At September 30, 2017, the outstanding principal balance on the Company’s long-term debt included $2.8 billion in senior notes plus $172.5 million in senior convertible notes, with zero drawn on the Company’s senior secured credit facility. At quarter-end, the Company had a cash balance of $441.4 million, providing for net debt of $2.5 billion. The Company’s undrawn credit facility plus cash on hand provided $1.4 billion in liquidity.
CAPITAL ACTIVITY AND OPERATIONS
Please refer to the Total Capital Spend Reconciliation at the end of this release for a reconciliation to Costs Incurred in oil and gas activities (GAAP).

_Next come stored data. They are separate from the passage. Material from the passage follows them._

-- pv_equiv track=rewrite | github.com/KaaraOpCode/SIC-AI | wiki scrapper.py | is_article_href
-- ===== SOURCE A (Python) =====
-- ARTICLE_PREFIX = "/wiki/"
--
-- BAD_PREFIXES = (
--     "Category:", "File:", "Help:", "Portal:", "Special:", "Template:",
--     "Template_talk:", "Talk:", "Wikipedia:", "Module:", "Draft:",
--     "Book:", "TimedText:", "MediaWiki:", "Gadget:", "Gadget_definition:"
-- )
--
-- def is_article_href(href: str) -> bool:
--     if not href or not href.startswith(ARTICLE_PREFIX):
--         return False
--     # filter out fragments and query
--     if "#" in href or "?" in href:
--         return False
--     topic = href.split(ARTICLE_PREFIX, 1)[-1]
--     # Skip non-article namespaces
--     for bad in BAD_PREFIXES:
--         if topic.startswith(bad):
--             return False
--     return True
-- ===== SOURCE B (Python) =====
-- ARTICLE_PREFIX = "/wiki/"
--
-- BAD_PREFIXES = (
--     "Category:", "File:", "Help:", "Portal:", "Special:", "Template:",
--     "Template_talk:", "Talk:", "Wikipedia:", "Module:", "Draft:",
--     "Book:", "TimedText:", "MediaWiki:", "Gadget:", "Gadget_definition:"
-- )
--
-- BAD_NAMESPACES = frozenset(p[:-1] for p in BAD_PREFIXES)
--
-- def is_article_href(href: str) -> bool:
--     if not href or not href.startswith(ARTICLE_PREFIX):
--         return False
--     if "#" in href or "?" in href:
--         return False
--     topic = href[len(ARTICLE_PREFIX):]
--     if ":" in topic:
--         return topic.split(":", 1)[0] not in BAD_NAMESPACES
--     return True
-- ===== Notes on version B (the rewrite author's own statement) =====
-- stated objective: idiomatic
-- what changed: A scans all 16 bad prefixes with startswith; B extracts the namespace before the first ':' once and does a single membership test in a precomputed frozenset of namespace names.
import Mathlib
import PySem

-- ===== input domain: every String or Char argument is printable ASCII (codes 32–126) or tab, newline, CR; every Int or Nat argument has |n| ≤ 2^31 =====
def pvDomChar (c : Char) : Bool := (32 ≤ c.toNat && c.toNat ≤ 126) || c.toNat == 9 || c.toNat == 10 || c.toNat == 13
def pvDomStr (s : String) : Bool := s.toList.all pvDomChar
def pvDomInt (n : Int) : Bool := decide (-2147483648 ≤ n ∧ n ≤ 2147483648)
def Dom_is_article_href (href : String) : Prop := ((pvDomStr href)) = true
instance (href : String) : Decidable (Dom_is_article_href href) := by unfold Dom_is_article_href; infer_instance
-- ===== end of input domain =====

-- B replaces A's 16-way prefix scan by extracting the namespace before the first ':' and doing one set lookup (idiomatic; no speed claim).

-- ===== PORT A =====
def ARTICLE_PREFIX : String := "/wiki/"

def BAD_PREFIXES : List String :=
  ["Category:", "File:", "Help:", "Portal:", "Special:", "Template:",
   "Template_talk:", "Talk:", "Wikipedia:", "Module:", "Draft:",
   "Book:", "TimedText:", "MediaWiki:", "Gadget:", "Gadget_definition:"]

def is_article_href (href : String) : Bool :=
  if href == "" || !(PySem.Str.startswith href ARTICLE_PREFIX) then false
  else if PySem.Str.isIn "#" href || PySem.Str.isIn "?" href then false
  else
    -- split(sep, 1)[-1]: the separator is non-empty so split never raises and returns a
    -- non-empty list, hence [-1] is its last element — getD []/getLastD "" are exact here
    let topic := ((PySem.Str.splitMax? href ARTICLE_PREFIX 1).getD []).getLastD ""
    -- 'for bad in BAD_PREFIXES: if topic.startswith(bad): return False' then 'return True'
    if BAD_PREFIXES.any (fun bad => PySem.Str.startswith topic bad) then false
    else true

-- ===== PORT B =====
def BAD_NAMESPACES : PySem.Set String :=
  PySem.Set.ofList (BAD_PREFIXES.map (fun p => PySem.Str.slice p none (some (-1))))

def is_article_href_alt (href : String) : Bool :=
  if href == "" || !(PySem.Str.startswith href ARTICLE_PREFIX) then false
  else if PySem.Str.isIn "#" href || PySem.Str.isIn "?" href then false
  else
    let topic := PySem.Str.slice href (some (PySem.Str.len ARTICLE_PREFIX)) none
    if PySem.Str.isIn ":" topic then
      -- split(":", 1)[0]: non-empty separator, non-empty result list, so [0] is the head — exact here
      !(BAD_NAMESPACES.contains (((PySem.Str.splitMax? topic ":" 1).getD []).headD ""))
    else true

-- ===== PRECONDITION & SPEC =====
def Spec_is_article_href (href : String) (out : Bool) : Prop := out = is_article_href_alt href
instance (href : String) (out : Bool) : Decidable (Spec_is_article_href href out) := by unfold Spec_is_article_href; infer_instance

-- ===== CLAIM (what is proved, stated in full; the proofs are below) =====
def Claim_equal_is_article_href : Prop := ∀ (href : String), Dom_is_article_href href → Spec_is_article_href href (is_article_href href)

-- ===== LEMMAS AND PROOFS =====

-- splitOnMax.go with 0 splits left returns the rest as the final piece
lemma go_zero (sep : List Char) (fuel : Nat) (l cur : List Char) (acc : List (List Char)) :
    PySem.Chars.splitOnMax.go sep fuel 0 l cur acc = ((cur.reverse ++ l) :: acc).reverse := by
  cases fuel with
  | zero => simp [PySem.Chars.splitOnMax.go]
  | succ f => cases l <;> simp [PySem.Chars.splitOnMax.go]

-- splitOnMax.go cuts at an occurrence of sep at the current position
lemma go_step (sep : List Char) (fuel : Nat) (l cur : List Char) (acc : List (List Char))
    (hsep : sep ≠ []) (hp : sep.isPrefixOf l = true) :
    PySem.Chars.splitOnMax.go sep (fuel + 1) 1 l cur acc =
      PySem.Chars.splitOnMax.go sep fuel 0 (l.drop sep.length) [] (cur.reverse :: acc) := by
  cases l with
  | nil =>
    obtain ⟨c, sep', rfl⟩ := List.exists_cons_of_ne_nil hsep
    simp [List.isPrefixOf] at hp
  | cons c l' => simp [PySem.Chars.splitOnMax.go, hp]

-- s.split(sep, 1) when the non-empty sep is a prefix of s: ["", rest]
lemma splitOnMax_prefix (sep rest : List Char) (hsep : sep ≠ []) :
    PySem.Chars.splitOnMax (sep ++ rest) sep 1 = [[], rest] := by
  have hp : sep.isPrefixOf (sep ++ rest) = true :=
    List.isPrefixOf_iff_prefix.mpr (List.prefix_append _ _)
  simp only [PySem.Chars.splitOnMax]
  norm_num
  rw [go_step sep _ _ _ _ hsep hp, go_zero, List.drop_left]
  simp

-- the go loop of t.split(":", 1), by takeWhile/dropWhile
lemma go_colon (t : List Char) : ∀ (fuel : Nat) (cur : List Char), t.length < fuel →
    PySem.Chars.splitOnMax.go [':'] fuel 1 t cur [] =
      if ':' ∈ t then [cur.reverse ++ t.takeWhile (· != ':'), (t.dropWhile (· != ':')).tail]
      else [cur.reverse ++ t] := by
  induction t with
  | nil =>
    intro fuel cur h
    cases fuel with
    | zero => omega
    | succ f => simp [PySem.Chars.splitOnMax.go]
  | cons c t ih =>
    intro fuel cur h
    cases fuel with
    | zero => omega
    | succ f =>
      by_cases hc : c = ':'
      · subst hc
        simp [PySem.Chars.splitOnMax.go, List.isPrefixOf, go_zero]
      · have hnp : [':'].isPrefixOf (c :: t) = false := by
          simp [List.isPrefixOf]; exact fun h => absurd h.symm hc
        simp only [PySem.Chars.splitOnMax.go, hnp, Nat.succ_ne_zero, if_false,
          Bool.false_eq_true]
        rw [ih f (c :: cur) (by simpa using Nat.lt_of_succ_lt_succ h)]
        simp [hc, Ne.symm]

-- t.split(":", 1), closed form
lemma splitOnMax_colon (t : List Char) :
    PySem.Chars.splitOnMax t [':'] 1 =
      if ':' ∈ t then [t.takeWhile (· != ':'), (t.dropWhile (· != ':')).tail] else [t] := by
  simp only [PySem.Chars.splitOnMax]
  norm_num
  rw [go_colon t (t.length + 1) [] (by omega)]
  simp

-- a singleton substring test is membership
lemma isIn_singleton (c : Char) (t : List Char) : PySem.Chars.isIn [c] t = true ↔ c ∈ t := by
  rw [PySem.Chars.isIn_iff_infix]
  constructor
  · intro h; exact h.mem (by simp)
  · intro h; obtain ⟨s, r, rfl⟩ := List.append_of_mem h; exact ⟨s, r, by simp⟩

lemma takeWhile_append_colon (ns u : List Char) (hns : ':' ∉ ns) :
    (ns ++ ':' :: u).takeWhile (· != ':') = ns := by
  induction ns with
  | nil => simp
  | cons a ns ih =>
    simp only [List.mem_cons, not_or] at hns
    simp [Ne.symm hns.1, ih hns.2]

-- t starts with "Ns:" iff t contains ':' and its part before the first ':' is Ns
lemma startswith_colon_iff (ns t : List Char) (hns : ':' ∉ ns) :
    (ns ++ [':']) <+: t ↔ (':' ∈ t ∧ t.takeWhile (· != ':') = ns) := by
  constructor
  · rintro ⟨u, rfl⟩
    refine ⟨by simp, ?_⟩
    rw [List.append_assoc]
    exact takeWhile_append_colon ns u hns
  · rintro ⟨hmem, htw⟩
    have hsplit := List.takeWhile_append_dropWhile (p := (· != ':')) (l := t)
    have hne : t.dropWhile (· != ':') ≠ [] := by
      rw [Ne, List.dropWhile_eq_nil_iff]
      intro hall
      simpa using hall ':' hmem
    obtain ⟨d, u, hd⟩ := List.exists_cons_of_ne_nil hne
    have hdc : d = ':' := by
      have h2 := List.head_dropWhile_not (p := (· != ':')) (l := t) hne
      simp only [hd, List.head_cons] at h2
      simpa using h2
    refine ⟨u, ?_⟩
    rw [← hsplit, htw, hd, hdc]
    simp

-- comparing a rebuilt string with a literal is comparing the character lists
lemma ofList_beq (l : List Char) (s : String) : (String.ofList l == s) = decide (l = s.toList) := by
  rw [Bool.eq_iff_iff]
  simp only [beq_iff_eq, decide_eq_true_eq]
  constructor
  · rintro rfl; simp
  · rintro rfl; simp [String.ofList]

-- the value of the literal namespace set
lemma bad_namespaces_eq : BAD_NAMESPACES =
    ["Category", "File", "Help", "Portal", "Special", "Template", "Template_talk",
     "Talk", "Wikipedia", "Module", "Draft", "Book", "TimedText", "MediaWiki",
     "Gadget", "Gadget_definition"] := by decide

-- ===== VERDICT (by name: the statement is the Claim_ definition above) =====
theorem is_article_href_spec : Claim_equal_is_article_href := by
  intro href _
  unfold Spec_is_article_href is_article_href is_article_href_alt
  by_cases h1 : (href == "" || !(PySem.Str.startswith href ARTICLE_PREFIX)) = true
  · rw [if_pos h1, if_pos h1]
  · rw [if_neg h1, if_neg h1]
    by_cases h2 : (PySem.Str.isIn "#" href || PySem.Str.isIn "?" href) = true
    · rw [if_pos h2, if_pos h2]
    · rw [if_neg h2, if_neg h2]
      simp only [Bool.or_eq_true, not_or, Bool.not_eq_true'] at h1
      have hpre : ARTICLE_PREFIX.toList <+: href.toList := by
        have := h1.2
        simp only [Bool.not_eq_false, PySem.Str.startswith_eq] at this
        exact (PySem.Chars.startswith_iff _ _).mp this
      obtain ⟨rest, hrest⟩ := hpre
      have htA : ((PySem.Str.splitMax? href ARTICLE_PREFIX 1).getD []).getLastD ""
          = String.ofList rest := by
        simp only [PySem.Str.splitMax?, PySem.Chars.splitMax?, ← hrest]
        rw [if_neg (by decide)]
        rw [splitOnMax_prefix _ _ (by decide)]
        simp
      have htB : (PySem.Str.slice href (some (PySem.Str.len ARTICLE_PREFIX)) none).toList
          = rest := by
        rw [show PySem.Str.len ARTICLE_PREFIX = (6 : Int) from by decide]
        simp only [PySem.Str.toList_slice, PySem.Chars.slice_eq_listSlice]
        rw [PySem.List.slice_from _ (by norm_num), ← hrest]
        rw [show ((6 : Int)).toNat = 6 from rfl]
        exact List.drop_left' (by decide)
      have hol : (String.ofList rest).toList = rest := by simp
      have hhead : ((PySem.Str.splitMax? (PySem.Str.slice href (some (PySem.Str.len ARTICLE_PREFIX)) none) ":" 1).getD []).headD ""
          = String.ofList (if ':' ∈ rest then rest.takeWhile (· != ':') else rest) := by
        simp only [PySem.Str.splitMax?, PySem.Chars.splitMax?, htB]
        rw [if_neg (by decide), show (":" : String).toList = [':'] from rfl, splitOnMax_colon]
        by_cases hm : ':' ∈ rest <;> simp [hm]
      have hisin : PySem.Str.isIn ":" (PySem.Str.slice href (some (PySem.Str.len ARTICLE_PREFIX)) none)
          = decide (':' ∈ rest) := by
        rw [PySem.Str.isIn_eq, Bool.eq_iff_iff]
        rw [show (":" : String).toList = [':'] from rfl, htB, isIn_singleton]
        simp
      have hsw : ∀ (bad : String) (ns : List Char), bad.toList = ns ++ [':'] → ':' ∉ ns →
          PySem.Str.startswith (String.ofList rest) bad
            = (decide (':' ∈ rest) && decide (rest.takeWhile (· != ':') = ns)) := by
        intro bad ns hb hns
        rw [Bool.eq_iff_iff]
        simp only [PySem.Str.startswith_eq, Bool.and_eq_true, decide_eq_true_eq]
        rw [PySem.Chars.startswith_iff, hol, hb, startswith_colon_iff ns rest hns]
      have hall : BAD_PREFIXES.any (fun bad => PySem.Str.startswith (String.ofList rest) bad)
          = (decide (':' ∈ rest)
              && BAD_NAMESPACES.contains (String.ofList (rest.takeWhile (· != ':')))) := by
        rw [bad_namespaces_eq]
        simp only [BAD_PREFIXES, List.any_cons, List.any_nil]
        rw [hsw "Category:" "Category".toList (by decide) (by decide),
            hsw "File:" "File".toList (by decide) (by decide),
            hsw "Help:" "Help".toList (by decide) (by decide),
            hsw "Portal:" "Portal".toList (by decide) (by decide),
            hsw "Special:" "Special".toList (by decide) (by decide),
            hsw "Template:" "Template".toList (by decide) (by decide),
            hsw "Template_talk:" "Template_talk".toList (by decide) (by decide),
            hsw "Talk:" "Talk".toList (by decide) (by decide),
            hsw "Wikipedia:" "Wikipedia".toList (by decide) (by decide),
            hsw "Module:" "Module".toList (by decide) (by decide),
            hsw "Draft:" "Draft".toList (by decide) (by decide),
            hsw "Book:" "Book".toList (by decide) (by decide),
            hsw "TimedText:" "TimedText".toList (by decide) (by decide),
            hsw "MediaWiki:" "MediaWiki".toList (by decide) (by decide),
            hsw "Gadget:" "Gadget".toList (by decide) (by decide),
            hsw "Gadget_definition:" "Gadget_definition".toList (by decide) (by decide)]
        simp only [PySem.Set.contains, List.contains_cons, List.contains_nil, ofList_beq]
        cases hd : decide (':' ∈ rest) <;> simp
      simp only [htA, hhead, hisin, hall]
      by_cases hm : ':' ∈ rest
      · simp [hm]
      · simp [hm]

Costs incurred for the third quarter of 2017 were $226.6 million. Third quarter total capital spend was $226.8 million. During the quarter, the Company drilled or participated in 31 net wells and completed or participated in 28 net wells. For the first nine months of 2017, costs incurred were $741.6 million and total capital spend was $657.0 million. Year-to-date, the Company has drilled or participated in 88 net wells and completed or participated in 87 net wells.
PERMIAN - MIDLAND BASIN
In the third quarter of 2017, production from the Company’s Midland Basin assets was 3.0 MMBoe and was 78% oil. Midland Basin production is up 31% sequentially as the Company had 23 (operated) flowing completions in the quarter. The Company is currently running seven horizontal rigs in the basin, with one in the Sweetie Peck area and six in the RockStar area, and plans to add an eighth rig to the area by year-end.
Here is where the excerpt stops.